/---
-- pvPopInts preserves the projections and strips exactly the leading values
theorem pvPopInts_spec (st : List (Char ⊕ Int)) (hpos : pvPos st) :
    pvChars (pvPopInts st).2 = pvChars st ∧
    pvProdW (pvPopInts st).2 = pvProdW st ∧
    pvSumVals st = (pvPopInts st).1 * pvProdW st + pvSumVals (pvPopInts st).2 ∧
    0 ≤ (pvPopInts st).1 ∧
    (∀ c rest', st = Sum.inl c :: rest' → (pvPopInts st).1 = 0 ∧ (pvPopInts st).2 = st) ∧
    (∀ v rest', st = Sum.inr v :: rest' → 0 < (pvPopInts st).1) ∧
    (∀ x rest', (pvPopInts st).2 = x :: rest' → pvIsVal x = false) ∧
    pvPos (pvPopInts st).2 := by
  induction st with
  | nil =>
    refine ⟨rfl, rfl, by simp [pvPopInts, pvSumVals], by simp [pvPopInts], ?_, ?_, ?_, ?_⟩
    · intro c rest' h; simp at h
    · intro v rest' h; simp at h
    · intro x rest' h; simp [pvPopInts] at h
    · simp [pvPopInts]; intro v h; simp at h
  | cons x rest ih =>
    cases x with
    | inl c =>
      have hid : pvPopInts (Sum.inl c :: rest) = (0, Sum.inl c :: rest) := rfl
      refine ⟨by rw [hid], by rw [hid], by rw [hid]; simp, by rw [hid], ?_, ?_, ?_, ?_⟩
      · intro _ _ _; rw [hid]; exact ⟨rfl, rfl⟩
      · intro v rest' h; simp at h
      · intro x rest' h
        rw [hid] at h
        obtain ⟨rfl, _⟩ := List.cons_eq_cons.1 h
        rfl
      · rw [hid]; exact hpos
    | inr v =>
      have hv : 0 < v := hpos v (by simp)
      have hpos' : pvPos rest := fun w hw => hpos w (List.mem_cons_of_mem _ hw)
      obtain ⟨h1, h2, h3, h4, _, _, h7, h8⟩ := ih hpos'
      have hstep : pvPopInts (Sum.inr v :: rest) =
          (v + (pvPopInts rest).1, (pvPopInts rest).2) := by
        show (match pvPopInts rest with
          | (v', st) => (v + v', st)) = _
        rfl
      refine ⟨?_, ?_, ?_, ?_, ?_, ?_, ?_, ?_⟩
      · rw [hstep]; simpa [pvChars] using h1
      · rw [hstep]; simpa [pvProdW] using h2
      · rw [hstep]
        simp only [pvSumVals, pvProdW]
        rw [h3, ← h2]; ring
      · rw [hstep]; simp only; omega
      · intro c rest' h; simp at h
      · intro w rest' _; rw [hstep]; simp only; omega
      · intro x rest' h; rw [hstep] at h; exact h7 x rest' h
      · rw [hstep]; exact h8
\---
## [Brief]
There is a run of lines above from the one with "cases x with" to the one with "refine ⟨?_, ?_, ?_, ?_, ?_, ?_, ?_, ?_⟩"; print exactly that run, both ends included, and nothing else.

## [Your solution]
    cases x with
    | inl c =>
      have hid : pvPopInts (Sum.inl c :: rest) = (0, Sum.inl c :: rest) := rfl
      refine ⟨by rw [hid], by rw [hid], by rw [hid]; simp, by rw [hid], ?_, ?_, ?_, ?_⟩
      · intro _ _ _; rw [hid]; exact ⟨rfl, rfl⟩
      · intro v rest' h; simp at h
      · intro x rest' h
        rw [hid] at h
        obtain ⟨rfl, _⟩ := List.cons_eq_cons.1 h
        rfl
      · rw [hid]; exact hpos
    | inr v =>
      have hv : 0 < v := hpos v (by simp)
      have hpos' : pvPos rest := fun w hw => hpos w (List.mem_cons_of_mem _ hw)
      obtain ⟨h1, h2, h3, h4, _, _, h7, h8⟩ := ih hpos'
      have hstep : pvPopInts (Sum.inr v :: rest) =
          (v + (pvPopInts rest).1, (pvPopInts rest).2) := by
        show (match pvPopInts rest with
          | (v', st) => (v + v', st)) = _
        rfl
      refine ⟨?_, ?_, ?_, ?_, ?_, ?_, ?_, ?_⟩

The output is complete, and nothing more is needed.